■ **WHAT IS EXPECTED**: Lines from the material below that hold the string "takeWhile" are what is needed; copy each of them.

* * * * * * *

-- pv_equiv track=rewrite | github.com/ioflo/ioflo | ioflo/aid/aiding.py | reverseCamel
-- ===== SOURCE A (Python) =====
-- def reverseCamel(name, lower=True):
--     """ Returns camel case reverse of name.
--         case change boundaries are the sections which are reversed.
--         If lower is True then the initial letter in the reversed name is lower case
--
--         Assumes name is of the correct format to be Python Identifier.
--     """
--     index = 0
--     parts = [[]]
--     letters = list(name) # list of the letters in the name
--     for c in letters:
--         if c.isupper(): #new part
--             parts.append([])
--             index += 1
--         parts[index].append(c.lower())
--     parts.reverse()
--     parts = ["".join(part) for part in  parts]
--     if lower: #camel case with initial lower
--         name = "".join(parts[0:1] + [part.capitalize() for part in parts[1:]])
--     else: #camel case with initial upper
--         name = "".join([part.capitalize() for part in parts])
--     return name
-- ===== SOURCE B (Python) =====
-- def _segments(name):
--     """Yield the camel segments of name: the (possibly empty) leading run of
--     non-uppercase characters, then one segment per uppercase letter."""
--     n = len(name)
--     j = 0
--     while j < n and not name[j].isupper():
--         j += 1
--     yield name[:j]
--     while j < n:
--         i, j = j, j + 1
--         while j < n and not name[j].isupper():
--             j += 1
--         yield name[i:j]
--
--
-- def reverseCamel(name, lower=True):
--     parts = [seg.lower() for seg in _segments(name)][::-1]
--     rest = "".join(p.capitalize() for p in parts[1:])
--     return (parts[0] if lower else parts[0].capitalize()) + rest
-- ===== Notes on version B (the rewrite author's own statement) =====
-- stated objective: simpler
-- what changed: Replaces A's char-by-char loop that mutates a parts list through an index counter with a span-based tokenizer that slices whole camel segments (leading non-uppercase run, then one segment per uppercase letter), then lowercases, reverses and joins them.
import Mathlib
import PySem

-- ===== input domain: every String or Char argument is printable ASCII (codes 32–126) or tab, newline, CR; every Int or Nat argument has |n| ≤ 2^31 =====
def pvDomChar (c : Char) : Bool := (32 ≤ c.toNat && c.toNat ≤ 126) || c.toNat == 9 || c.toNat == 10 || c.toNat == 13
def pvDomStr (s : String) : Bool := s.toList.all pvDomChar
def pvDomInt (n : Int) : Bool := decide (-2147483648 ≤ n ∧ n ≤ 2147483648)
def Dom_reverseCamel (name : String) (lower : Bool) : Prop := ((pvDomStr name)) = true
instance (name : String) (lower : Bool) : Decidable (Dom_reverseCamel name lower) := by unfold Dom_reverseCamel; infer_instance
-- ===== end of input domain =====

-- B replaces A's char-by-char loop (mutable parts list + index counter) by a span-based
-- tokenizer that slices out whole camel segments; same result, simpler decomposition.

-- ===== PORT A =====
-- Python str.capitalize(): first char uppercased, the rest lowercased (exact on ASCII).
def pyCapitalizeA : List Char → List Char
  | [] => []
  | c :: cs => c.toUpper :: cs.map Char.toLower

-- one iteration of A's `for c in letters` loop; state = (parts, index)
def stepA (st : List (List Char) × Nat) (c : Char) : List (List Char) × Nat :=
  let st := if c.isUpper then (st.1 ++ [[]], st.2 + 1) else st
  (st.1.modify st.2 (· ++ [c.toLower]), st.2)

def reverseCamel (name : String) (lower : Bool) : String :=
  let letters := name.toList
  let st := letters.foldl stepA ([[]], 0)
  let parts := st.1.reverse
  if lower then
    String.mk ((parts.take 1 ++ (parts.drop 1).map pyCapitalizeA).flatten)
  else
    String.mk ((parts.map pyCapitalizeA).flatten)

-- ===== PORT B =====
-- Python str.capitalize() for B's side (exact on ASCII).
def pyCapitalizeB : List Char → List Char
  | [] => []
  | c :: cs => c.toUpper :: cs.map Char.toLower

-- B's `_segments` inner loop: one segment per uppercase letter (the leading run is handled
-- by the caller).  Each step takes an uppercase head and its run of non-uppercase followers.
def segsB : List Char → List (List Char)
  | [] => []
  | c :: rest =>
      (c :: rest.takeWhile (fun x => !x.isUpper)) :: segsB (rest.dropWhile (fun x => !x.isUpper))
termination_by cs => cs.length
decreasing_by
  simpa using Nat.lt_succ_of_le (List.length_dropWhile_le _ rest)

def reverseCamel_alt (name : String) (lower : Bool) : String :=
  let cs := name.toList
  let segs := cs.takeWhile (fun x => !x.isUpper) :: segsB (cs.dropWhile (fun x => !x.isUpper))
  let parts := (segs.map (fun s => s.map Char.toLower)).reverse
  match parts with
  | [] => ""   -- unreachable: segs is nonempty
  | p :: ps =>
      let rest := (ps.map pyCapitalizeB).flatten
      String.mk ((if lower then p else pyCapitalizeB p) ++ rest)

-- ===== PRECONDITION & SPEC =====
def Spec_reverseCamel (name : String) (lower : Bool) (out : String) : Prop := out = reverseCamel_alt name lower
instance (name : String) (lower : Bool) (out : String) : Decidable (Spec_reverseCamel name lower out) := by unfold Spec_reverseCamel; infer_instance

-- ===== CLAIM (what is proved, stated in full; the proofs are below) =====
def Claim_equal_reverseCamel : Prop := ∀ (name : String) (lower : Bool), Dom_reverseCamel name lower → Spec_reverseCamel name lower (reverseCamel name lower)

-- ===== LEMMAS AND PROOFS =====

theorem pyCapitalize_AB : pyCapitalizeA = pyCapitalizeB := by
  funext cs; cases cs <;> rfl

theorem modify_append_last {α : Type} (ps : List α) (p : α) (f : α → α) :
    (ps ++ [p]).modify ps.length f = ps ++ [f p] := by
  simp [List.modify_eq_set_getElem?]

-- Invariant of A's loop: starting from finished parts `ps` and current part `p`
-- (with index = ps.length), the fold produces exactly the span decomposition of cs
-- (lowercased), glued onto p.
theorem foldA_eq (cs : List Char) : ∀ (ps : List (List Char)) (p : List Char),
    cs.foldl stepA (ps ++ [p], ps.length) =
      (ps ++ (p ++ (cs.takeWhile (fun x => !x.isUpper)).map Char.toLower)
          :: (segsB (cs.dropWhile (fun x => !x.isUpper))).map (fun s => s.map Char.toLower),
       ps.length + (segsB (cs.dropWhile (fun x => !x.isUpper))).length) := by
  induction cs with
  | nil => intro ps p; simp [segsB]
  | cons c cs ih =>
      intro ps p
      by_cases hc : c.isUpper
      · have h2 : (ps ++ [p, ([] : List Char)]).modify (ps.length + 1) (fun x => x ++ [c.toLower])
            = ps ++ [p, [c.toLower]] := by
          simpa using modify_append_last (ps ++ [p]) [] (fun x => x ++ [c.toLower])
        have h1 : (c :: cs).foldl stepA (ps ++ [p], ps.length)
            = cs.foldl stepA ((ps ++ [p]) ++ [[c.toLower]], (ps ++ [p]).length) := by
          simp only [List.foldl_cons, stepA, hc, ite_true]
          simp only [List.append_assoc, List.cons_append, List.nil_append, h2,
            List.length_append, List.length_cons, List.length_nil]
        rw [h1, ih (ps ++ [p]) [c.toLower]]
        simp [hc, segsB]
        omega
      · have h1 : (c :: cs).foldl stepA (ps ++ [p], ps.length)
            = cs.foldl stepA (ps ++ [p ++ [c.toLower]], ps.length) := by
          simp [List.foldl_cons, stepA, hc, modify_append_last ps p (· ++ [c.toLower])]
        rw [h1, ih ps (p ++ [c.toLower])]
        simp [hc]

theorem reverseCamel_eq_alt (name : String) (lower : Bool) :
    reverseCamel name lower = reverseCamel_alt name lower := by
  have h := foldA_eq name.toList [] []
  simp only [List.nil_append, List.length_nil] at h
  simp only [reverseCamel, reverseCamel_alt, h]
  set L := (name.toList.takeWhile (fun x => !x.isUpper)).map Char.toLower with hL
  set S := (segsB (name.toList.dropWhile (fun x => !x.isUpper))).map (fun s => s.map Char.toLower) with hS
  simp only [List.map_cons, List.reverse_cons]
  -- both sides now talk about (L :: S).reverse = S.reverse ++ [L]
  rcases hrev : S.reverse ++ [L] with _ | ⟨q, qs⟩
  · exact absurd hrev (by simp)
  · cases lower <;> simp [pyCapitalize_AB]

-- ===== VERDICT (by name: the statement is the Claim_ definition above) =====
theorem reverseCamel_spec : Claim_equal_reverseCamel := by
  intro name lower _
  unfold Spec_reverseCamel
  exact reverseCamel_eq_alt name lower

* * * * * * *

■ **ANSWER**:
      (c :: rest.takeWhile (fun x => !x.isUpper)) :: segsB (rest.dropWhile (fun x => !x.isUpper))
  let segs := cs.takeWhile (fun x => !x.isUpper) :: segsB (cs.dropWhile (fun x => !x.isUpper))
      (ps ++ (p ++ (cs.takeWhile (fun x => !x.isUpper)).map Char.toLower)
  set L := (name.toList.takeWhile (fun x => !x.isUpper)).map Char.toLower with hL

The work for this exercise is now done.